**Task objective:** Where does the word "generalizing" show up in the records? Copy every line that holds it.

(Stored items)
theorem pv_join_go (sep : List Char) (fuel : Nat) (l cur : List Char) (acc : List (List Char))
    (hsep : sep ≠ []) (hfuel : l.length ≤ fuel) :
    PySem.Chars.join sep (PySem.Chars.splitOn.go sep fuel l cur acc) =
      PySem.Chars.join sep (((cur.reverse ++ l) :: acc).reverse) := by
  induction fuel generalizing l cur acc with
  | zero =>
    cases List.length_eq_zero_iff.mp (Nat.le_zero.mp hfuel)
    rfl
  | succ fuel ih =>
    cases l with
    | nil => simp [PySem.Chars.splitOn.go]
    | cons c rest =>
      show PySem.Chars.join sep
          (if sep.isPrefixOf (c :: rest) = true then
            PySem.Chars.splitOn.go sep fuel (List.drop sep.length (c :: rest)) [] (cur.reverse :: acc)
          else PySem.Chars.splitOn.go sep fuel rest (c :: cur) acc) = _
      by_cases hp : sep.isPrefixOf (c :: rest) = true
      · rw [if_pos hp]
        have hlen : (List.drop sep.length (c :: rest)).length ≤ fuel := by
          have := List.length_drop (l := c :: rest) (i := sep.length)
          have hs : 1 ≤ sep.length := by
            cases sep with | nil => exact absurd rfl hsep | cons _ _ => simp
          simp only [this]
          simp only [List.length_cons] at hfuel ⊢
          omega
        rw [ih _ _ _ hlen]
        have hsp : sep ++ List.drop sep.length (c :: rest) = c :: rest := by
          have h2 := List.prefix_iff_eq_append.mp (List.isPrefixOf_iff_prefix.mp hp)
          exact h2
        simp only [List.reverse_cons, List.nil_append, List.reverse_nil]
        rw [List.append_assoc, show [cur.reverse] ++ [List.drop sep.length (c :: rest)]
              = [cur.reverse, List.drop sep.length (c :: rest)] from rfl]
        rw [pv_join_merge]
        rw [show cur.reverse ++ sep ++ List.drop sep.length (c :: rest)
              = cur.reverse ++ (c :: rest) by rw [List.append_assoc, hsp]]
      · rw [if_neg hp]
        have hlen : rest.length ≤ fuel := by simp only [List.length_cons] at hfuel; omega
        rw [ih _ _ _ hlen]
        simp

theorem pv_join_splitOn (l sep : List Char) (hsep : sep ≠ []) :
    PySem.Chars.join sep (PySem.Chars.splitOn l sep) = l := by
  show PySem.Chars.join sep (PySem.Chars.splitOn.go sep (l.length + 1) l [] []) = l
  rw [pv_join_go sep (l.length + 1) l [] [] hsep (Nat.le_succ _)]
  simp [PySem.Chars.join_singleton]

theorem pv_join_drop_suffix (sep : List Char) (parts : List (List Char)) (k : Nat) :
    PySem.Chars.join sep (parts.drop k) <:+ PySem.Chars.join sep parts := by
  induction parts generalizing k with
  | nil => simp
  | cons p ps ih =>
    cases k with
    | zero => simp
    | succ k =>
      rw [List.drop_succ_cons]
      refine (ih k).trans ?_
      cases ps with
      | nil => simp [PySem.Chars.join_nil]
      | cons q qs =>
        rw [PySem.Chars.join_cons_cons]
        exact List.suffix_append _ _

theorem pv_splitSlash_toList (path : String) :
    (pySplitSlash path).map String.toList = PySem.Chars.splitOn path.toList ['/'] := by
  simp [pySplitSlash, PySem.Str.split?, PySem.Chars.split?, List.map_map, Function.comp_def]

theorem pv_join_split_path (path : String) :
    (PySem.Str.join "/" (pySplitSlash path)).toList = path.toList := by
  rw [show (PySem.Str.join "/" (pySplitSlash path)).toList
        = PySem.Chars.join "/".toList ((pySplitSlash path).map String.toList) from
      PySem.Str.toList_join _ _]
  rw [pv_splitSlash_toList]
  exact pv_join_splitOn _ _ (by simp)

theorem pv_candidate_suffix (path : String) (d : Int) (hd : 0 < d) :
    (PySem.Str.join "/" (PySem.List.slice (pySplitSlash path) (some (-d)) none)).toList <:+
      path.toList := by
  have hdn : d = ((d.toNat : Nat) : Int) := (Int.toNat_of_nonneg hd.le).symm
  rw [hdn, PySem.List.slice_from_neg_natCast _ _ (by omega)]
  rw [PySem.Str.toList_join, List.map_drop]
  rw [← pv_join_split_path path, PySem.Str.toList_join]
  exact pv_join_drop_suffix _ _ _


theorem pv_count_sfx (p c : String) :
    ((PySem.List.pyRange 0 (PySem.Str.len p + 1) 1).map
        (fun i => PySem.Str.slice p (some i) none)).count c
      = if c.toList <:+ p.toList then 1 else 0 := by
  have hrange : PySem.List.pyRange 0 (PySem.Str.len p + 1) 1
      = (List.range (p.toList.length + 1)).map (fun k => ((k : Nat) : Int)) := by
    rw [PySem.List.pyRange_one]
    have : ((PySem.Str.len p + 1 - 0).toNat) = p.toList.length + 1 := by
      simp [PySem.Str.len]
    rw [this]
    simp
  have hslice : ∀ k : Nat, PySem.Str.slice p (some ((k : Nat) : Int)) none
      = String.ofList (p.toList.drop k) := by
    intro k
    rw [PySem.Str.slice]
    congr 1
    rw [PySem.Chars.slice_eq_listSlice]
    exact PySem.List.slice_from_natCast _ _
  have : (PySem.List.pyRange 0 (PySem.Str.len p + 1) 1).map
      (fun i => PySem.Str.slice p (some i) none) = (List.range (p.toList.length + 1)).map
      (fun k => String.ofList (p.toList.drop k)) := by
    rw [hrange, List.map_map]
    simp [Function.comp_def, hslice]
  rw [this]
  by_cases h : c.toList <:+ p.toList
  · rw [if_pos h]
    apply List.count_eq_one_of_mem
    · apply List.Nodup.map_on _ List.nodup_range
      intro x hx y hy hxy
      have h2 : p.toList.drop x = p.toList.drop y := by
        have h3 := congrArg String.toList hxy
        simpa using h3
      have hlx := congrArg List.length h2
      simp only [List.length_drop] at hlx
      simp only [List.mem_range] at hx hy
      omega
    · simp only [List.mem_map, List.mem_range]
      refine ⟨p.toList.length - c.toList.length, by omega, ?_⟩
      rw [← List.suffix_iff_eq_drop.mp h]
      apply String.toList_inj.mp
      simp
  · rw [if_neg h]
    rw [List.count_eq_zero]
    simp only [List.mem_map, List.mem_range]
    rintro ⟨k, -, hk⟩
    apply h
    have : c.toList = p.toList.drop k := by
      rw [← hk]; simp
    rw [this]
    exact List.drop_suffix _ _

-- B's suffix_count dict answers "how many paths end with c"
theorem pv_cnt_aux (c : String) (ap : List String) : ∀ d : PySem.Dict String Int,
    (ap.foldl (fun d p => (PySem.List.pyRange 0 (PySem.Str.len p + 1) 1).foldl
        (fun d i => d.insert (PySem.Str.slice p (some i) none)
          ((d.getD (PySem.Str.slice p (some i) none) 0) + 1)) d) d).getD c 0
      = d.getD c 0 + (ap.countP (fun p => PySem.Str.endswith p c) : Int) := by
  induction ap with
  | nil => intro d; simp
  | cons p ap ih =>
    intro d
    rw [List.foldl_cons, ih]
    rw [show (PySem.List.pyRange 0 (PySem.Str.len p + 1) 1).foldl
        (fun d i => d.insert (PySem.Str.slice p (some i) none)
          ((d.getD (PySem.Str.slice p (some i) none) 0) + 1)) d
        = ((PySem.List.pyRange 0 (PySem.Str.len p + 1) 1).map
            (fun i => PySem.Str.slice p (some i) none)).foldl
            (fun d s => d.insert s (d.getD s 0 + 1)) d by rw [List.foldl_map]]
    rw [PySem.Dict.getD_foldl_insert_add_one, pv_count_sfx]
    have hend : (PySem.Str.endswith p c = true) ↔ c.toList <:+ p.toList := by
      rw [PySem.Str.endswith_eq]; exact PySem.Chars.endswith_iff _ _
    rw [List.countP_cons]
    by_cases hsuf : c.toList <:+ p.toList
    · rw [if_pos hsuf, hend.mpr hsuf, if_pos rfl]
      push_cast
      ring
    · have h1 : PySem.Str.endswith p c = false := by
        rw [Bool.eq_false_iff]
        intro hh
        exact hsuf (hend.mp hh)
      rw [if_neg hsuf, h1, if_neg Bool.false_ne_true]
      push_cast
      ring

**Task solution:**
  induction fuel generalizing l cur acc with
  induction parts generalizing k with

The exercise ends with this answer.